In the eternal covenant of redemption, the Son covenants with the Father to give himself to his people in love. The incarnation is the embodiment of that love. Edwards boldly declares that “by the incarnation [God] is really become passionate to his own, so that he loves them with such a sort of love as we have. ... Now this passionate love of Christ, by virtue of the union with the divine nature, is in a sort infinite.”

Robert Jenson responds to this proclamation by claiming that the idea “that God, as incarnate, is passionate in the very way we are passionate is the heart of what theology has rarely dared say about him; Edwards just goes ahead and does it.” It is important to notice the affective dimension in this proclamation. The incarnation was an act of passion—an act of affection—and as such, entails an overflow of God’s affectionate life within a creaturely register.

The beloved Son of the Father, who has the love of God without measure, pours forth this love to his people. Ultimately, the atoning suffering of Christ is regarded as the elect’s because of their union with him. Christ is so united with the elect, in fact, that they are “justly looked upon as the same.” As Edwards goes on to explain, “Now there is no other way of different spirits’ being thus united, but by love.”

This love is a thorough love, a love in which the lover is willing to put himself in his lover’s stead in all concerns (Christ passionately loved his people as his own). This union, of course, is the work of God’s Spirit, the overflowing and uniting love of God’s own life. It is the Spirit that unites the Son to himself and to the elect. As Edwards explains,

And if his [God’s] love to the suffering person [Jesus] be heavy enough to counterpoise his anger to the offending [sinners], yet it will not counterpoise it unless it be laid in the balance with it to counterpoise it, unless it be put in the opposite scale; which it is not, unless the suffering person suffers for the sake of the offending and out of mere love to him, or unless his love be great enough to put him in the place of the offender.

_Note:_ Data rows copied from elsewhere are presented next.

-- B replaces A's while-loop with its inline degree-1 fast path by one uniform recursive DFS
-- that tracks the longest path; same values, same tie-breaking (objective: simpler).

-- ===== PORT A =====
-- Direction deltas, in the Enum's iteration order (DOWN_RIGHT … RIGHT); apply_direction adds the delta.
def pvDirsA : List (Int × Int) :=
  [(1, 1), (0, 1), (-1, 1), (-1, 0), (-1, -1), (0, -1), (1, -1), (1, 0)]

-- the 'for d in Direction' loop building 'pontos' by appending
def pvPontosA (linhaDesordenada linhaOrdenada : List (Int × Int)) (pontoInicial : Int × Int) : List (Int × Int) :=
  pvDirsA.foldl (fun pontos d =>
    if linhaDesordenada.contains (pontoInicial.1 + d.1, pontoInicial.2 + d.2)
        && !linhaOrdenada.contains (pontoInicial.1 + d.1, pontoInicial.2 + d.2)
    then pontos ++ [(pontoInicial.1 + d.1, pontoInicial.2 + d.2)]
    else pontos) []

theorem pvPontosA_eq_filter (L ord : List (Int × Int)) (pt : Int × Int) :
    pvPontosA L ord pt =
      (pvDirsA.map (fun d => (pt.1 + d.1, pt.2 + d.2))).filter
        (fun q => L.contains q && !ord.contains q) := by
  unfold pvPontosA
  rw [PySem.List.foldl_append_if (fun d => L.contains (pt.1 + d.1, pt.2 + d.2) && !ord.contains (pt.1 + d.1, pt.2 + d.2)) (fun d => (pt.1 + d.1, pt.2 + d.2)) pvDirsA []]
  rw [List.filter_map]
  rfl

theorem pv_mem_pontosA {L ord : List (Int × Int)} {pt q : Int × Int}
    (h : q ∈ pvPontosA L ord pt) : q ∈ L ∧ q ∉ ord := by
  rw [pvPontosA_eq_filter] at h
  have := List.of_mem_filter h
  simp only [Bool.and_eq_true, Bool.not_eq_true'] at this
  exact ⟨by simpa using this.1, by simpa using this.2⟩

-- a new point strictly shrinks the set of still-unvisited occurrences (termination measure)
theorem pv_measure_lt (L ord : List (Int × Int)) {c : Int × Int}
    (hcL : c ∈ L) (hco : c ∉ ord) :
    (L.filter (fun x => !(ord ++ [c]).contains x)).length <
      (L.filter (fun x => !ord.contains x)).length := by
  have hsub : List.Sublist (L.filter (fun x => !(ord ++ [c]).contains x))
      (L.filter (fun x => !ord.contains x)) := by
    apply List.monotone_filter_right
    intro x hx
    simp only [Bool.not_eq_true', List.contains_append, Bool.or_eq_false_iff] at hx ⊢
    exact hx.1
  have hcmem : c ∈ L.filter (fun x => !ord.contains x) :=
    List.mem_filter.mpr ⟨hcL, by simpa using hco⟩
  have hcnot : c ∉ L.filter (fun x => !(ord ++ [c]).contains x) := by
    intro hmem
    have := List.of_mem_filter hmem
    simp at this
  have hne : L.filter (fun x => !(ord ++ [c]).contains x) ≠
      L.filter (fun x => !ord.contains x) := fun h => hcnot (h ▸ hcmem)
  rcases Nat.lt_or_ge (L.filter (fun x => !(ord ++ [c]).contains x)).length
      (L.filter (fun x => !ord.contains x)).length with h1 | h1
  · exact h1
  · exact absurd (hsub.eq_of_length_le h1) hne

It is not enough that Christ suffers and dies; he must suffer and die out of a dual love: love to his Father and love to the offender.

Now the foundation of the propriety of this imputation of righteousness seems to lie in these two things: in Christ’s union with God, and his union with men. It would not be proper that the righteousness of any person should be accepted by God for another, but a person that was one with God; nor would it [be] proper that it should be accepted for any person, but only a person that he is one with.

In other words, Christ must embody for humanity the love of God and love of neighbor. Edwards gives a precise analysis of this dual love in an attempt to justify how a holy God could allow himself to accept sinners into his own life. He spent the most significant space musing about these issues later in his life, and, at face value, took a new direction (or, if nothing else, utilized new imagery not used previously).

But while the imagery is new, closer examination reveals that these musings follow the same trajectory he had traced from the beginning, namely, that “everything that was contrived and done for the redemption and salvation of believers, and every benefit they have by it, is wholly and perfectly from the free, eternal, distinguishing love and infinite grace of Christ towards them.” God has moved toward his people in love, and this is the underlying reality of Edwards’s understanding of the atonement.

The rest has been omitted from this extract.